*WHAT TO PRODUCE:*
Write out, unaltered, each line from the top of the records below down to the line where "rw [hlenname, hlent, hlen]; simp" appears, that line included.

*DATA TO USE:*
· · · ·
-- the candidate set agrees with A's inner-loop test on every string
theorem pvCheck_eq (name t : String) :
    (decide (PySem.Str.len t = PySem.Str.len name) &&
      pvALoop name t (PySem.List.pyRange 0 (PySem.Str.len name) 1) false 0 false false) =
      PySem.Set.contains (pvCandidates name) t.toList := by
  have hlenname := PySem.Str.len_eq name
  have hlent := PySem.Str.len_eq t
  by_cases hlen : t.toList.length = name.toList.length
  · -- equal lengths: compare the two tests via the mismatch-index list
    have h1 : decide (PySem.Str.len t = PySem.Str.len name) = true := by
      rw [hlenname, hlent, hlen]; simp
    rw [h1, Bool.true_and, pvALoop_initial, pvDiffs_map name t hlen,
        Bool.eq_iff_iff, PySem.Set.contains_iff, pvMem_candidates]
    constructor
    · intro h
      rcases hdd : (List.range name.toList.length).filter
          (fun k => name.toList.getD k ' ' != t.toList.getD k ' ') with _ | ⟨i, _ | ⟨j, _ | ⟨c, rest⟩⟩⟩
      · -- no mismatch: the strings are equal
        left
        apply List.ext_getElem hlen
        intro k hk1 hk2
        have hk : ¬ (name.toList.getD k ' ' != t.toList.getD k ' ') = true := by
          intro hne
          have : k ∈ (List.range name.toList.length).filter
              (fun k => name.toList.getD k ' ' != t.toList.getD k ' ') :=
            List.mem_filter.mpr ⟨List.mem_range.mpr hk2, hne⟩
          rw [hdd] at this
          simp at this
        simp only [bne_iff_ne, ne_eq, Decidable.not_not] at hk
        rw [List.getD_eq_getElem _ _ hk2, List.getD_eq_getElem _ _ hk1] at hk
        exact hk.symm
      · rw [hdd] at h; simp at h
      · -- exactly two mismatches, mutually swapped
        rw [hdd] at h
        simp only [List.map_cons, List.map_nil, List.isEmpty_cons, Bool.false_or] at h
        have hmemf : ∀ x ∈ [i, j], x < name.toList.length ∧
            (name.toList.getD x ' ' != t.toList.getD x ' ') = true := by
          intro x hx
          rw [← hdd] at hx
          have := List.mem_filter.mp hx
          exact ⟨List.mem_range.mp this.1, this.2⟩
        have hi := hmemf i (by simp)
        have hj := hmemf j (by simp)
        have hij : i < j := by
          have hpw : ((List.range name.toList.length).filter
              (fun k => name.toList.getD k ' ' != t.toList.getD k ' ')).Pairwise (· < ·) :=
            List.Pairwise.filter _ List.pairwise_lt_range
          rw [hdd] at hpw
          exact (List.pairwise_cons.mp hpw).1 j (by simp)
        rw [pvGet_natCast name i hi.1, pvGet_natCast name j hj.1,
            pvGet_natCast t i (by omega), pvGet_natCast t j (by omega)] at h
        simp only [Bool.and_eq_true, decide_eq_true_eq, Option.some.injEq] at h
        right
        have hnij : name.toList.getD i ' ' ≠ name.toList.getD j ' ' := by
          have := hj.2
          simp only [bne_iff_ne, ne_eq] at this
          intro hcontra
          exact this (by rw [← hcontra, h.1])
        refine ⟨i, j, hij, hj.1, hnij, ?_⟩
        apply List.ext_getElem (by rw [pvLength_swapN]; exact hlen)
        intro k hk1 hk2
        simp only [pvSwapN] at hk2 ⊢
        rw [List.getElem_set, List.getElem_set]
        by_cases hkj : j = k
        · subst hkj
          rw [if_pos rfl, ← List.getD_eq_getElem _ ' ' hk1]
          exact h.1.symm
        · rw [if_neg hkj]
          by_cases hki : i = k
          · subst hki
            rw [if_pos rfl, ← List.getD_eq_getElem _ ' ' hk1]
            exact h.2.symm
          · rw [if_neg hki]
            have hklt : k < name.toList.length := by
              simp only [List.length_set] at hk2; exact hk2
            have hknot : k ∉ (List.range name.toList.length).filter
                (fun k => name.toList.getD k ' ' != t.toList.getD k ' ') := by
              rw [hdd]
              simp only [List.mem_cons, List.not_mem_nil, or_false]
              rintro (hc | hc)
              · exact hki hc.symm
              · exact hkj hc.symm
            have : ¬ (name.toList.getD k ' ' != t.toList.getD k ' ') = true := by
              intro hne
              exact hknot (List.mem_filter.mpr ⟨List.mem_range.mpr hklt, hne⟩)
            simp only [bne_iff_ne, ne_eq, Decidable.not_not] at this
            rw [List.getD_eq_getElem _ _ hklt, List.getD_eq_getElem _ _ hk1] at this
            exact this.symm
      · -- three or more mismatches: A's test is false, contradiction with h
        rw [hdd] at h; simp at h
    · rintro (h | ⟨i, j, hij, hjn, hne, hx⟩)
      · -- t equals name: the mismatch list is empty
        rw [pvFilterRange_nil _ _ (fun k hk => by simp [h])]
        simp
      · -- t is name with i and j swapped: the mismatch list is exactly [i, j]
        have hchar : ∀ k, k ≠ i → k ≠ j → t.toList.getD k ' ' = name.toList.getD k ' ' := by
          intro k hki hkj
          rw [hx]
          simp only [pvSwapN, List.getD_eq_getElem?_getD]
          rw [List.getElem?_set_ne (fun hc => hkj hc.symm),
              List.getElem?_set_ne (fun hc => hki hc.symm)]
        have hui : t.toList.getD i ' ' = name.toList.getD j ' ' := by
          rw [hx]
          simp only [pvSwapN, List.getD_eq_getElem?_getD]
          rw [List.getElem?_set_ne (fun hc => absurd hc.symm (by omega : i ≠ j)),
              List.getElem?_set_self (by omega)]
          rfl
        have huj : t.toList.getD j ' ' = name.toList.getD i ' ' := by
          rw [hx]
          simp only [pvSwapN, List.getD_eq_getElem?_getD]
          rw [List.getElem?_set_self (by first | omega | (simp only [List.length_set]; omega))]
          rfl
        have hdneq : (List.range name.toList.length).filter
            (fun k => name.toList.getD k ' ' != t.toList.getD k ' ') = [i, j] := by
          apply pvFilterRange_pair _ i j hij hjn
          intro k hk
          by_cases hki : k = i
          · rw [hki, hui]
            have hb : (name.toList.getD i ' ' != name.toList.getD j ' ') = true := by
              simp only [bne_iff_ne, ne_eq]; exact hne
            rw [hb]
            simp
          · by_cases hkj : k = j
            · rw [hkj, huj]
              have hb : (name.toList.getD j ' ' != name.toList.getD i ' ') = true := by
                simp only [bne_iff_ne, ne_eq]; exact fun hc => hne hc.symm
              rw [hb]
              simp
            · rw [hchar k hki hkj]
              simp [hki, hkj]
        rw [hdneq]
        simp only [List.map_cons, List.map_nil, List.isEmpty_cons, Bool.false_or]
        rw [pvGet_natCast name i (by omega), pvGet_natCast name j hjn,
            pvGet_natCast t i (by omega), pvGet_natCast t j (by omega)]
        simp only [Bool.and_eq_true, decide_eq_true_eq, Option.some.injEq]
        exact ⟨huj.symm, hui.symm⟩
  · -- different lengths: A skips, B's set contains only strings of name's length
    have h1 : decide (PySem.Str.len t = PySem.Str.len name) = false := by
      rw [hlenname, hlent]
      simp only [decide_eq_false_iff_not]
      omega
    rw [h1, Bool.false_and, Bool.eq_iff_iff, PySem.Set.contains_iff, pvMem_candidates]
    simp only [Bool.false_eq_true, false_iff]
    rintro (h | ⟨i, j, _, _, _, hx⟩)
    · exact hlen (by rw [h])
    · exact hlen (by rw [hx, pvLength_swapN])

theorem pvAOuter_filter (name : String) (l acc : List String) :
    pvAOuter name l acc =
      acc ++ l.filter (fun t => PySem.Set.contains (pvCandidates name) t.toList) := by
  induction l generalizing acc with
  | nil => simp [pvAOuter]
  | cons t l ih =>
    have hb := pvCheck_eq name t
    simp only [pvAOuter, List.filter_cons, ← hb]
    by_cases hlen : PySem.Str.len t = PySem.Str.len name
    · by_cases hc : pvALoop name t (PySem.List.pyRange 0 (PySem.Str.len name) 1) false 0 false false = true
      · simp only [hlen, hc, ih]
        split <;> simp_all
      · simp only [hlen, hc, ih]
        split <;> simp_all
    · rw [if_pos hlen, ih]
      have hL : ¬ t.length = name.length := by
        rw [PySem.Str.len_eq, PySem.Str.len_eq] at hlen
        simpa using hlen
      simp [hL]

-- ===== VERDICT (by name: the statement is the Claim_ definition above) =====
theorem findSimilarRestaurants_spec : Claim_equal_findSimilarRestaurants := by
  intro name inputList _
  unfold Spec_findSimilarRestaurants findSimilarRestaurants findSimilarRestaurants_alt
  simpa using pvAOuter_filter name inputList []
· · · ·
*RESULT OF THE TASK:*
-- the candidate set agrees with A's inner-loop test on every string
theorem pvCheck_eq (name t : String) :
    (decide (PySem.Str.len t = PySem.Str.len name) &&
      pvALoop name t (PySem.List.pyRange 0 (PySem.Str.len name) 1) false 0 false false) =
      PySem.Set.contains (pvCandidates name) t.toList := by
  have hlenname := PySem.Str.len_eq name
  have hlent := PySem.Str.len_eq t
  by_cases hlen : t.toList.length = name.toList.length
  · -- equal lengths: compare the two tests via the mismatch-index list
    have h1 : decide (PySem.Str.len t = PySem.Str.len name) = true := by
      rw [hlenname, hlent, hlen]; simp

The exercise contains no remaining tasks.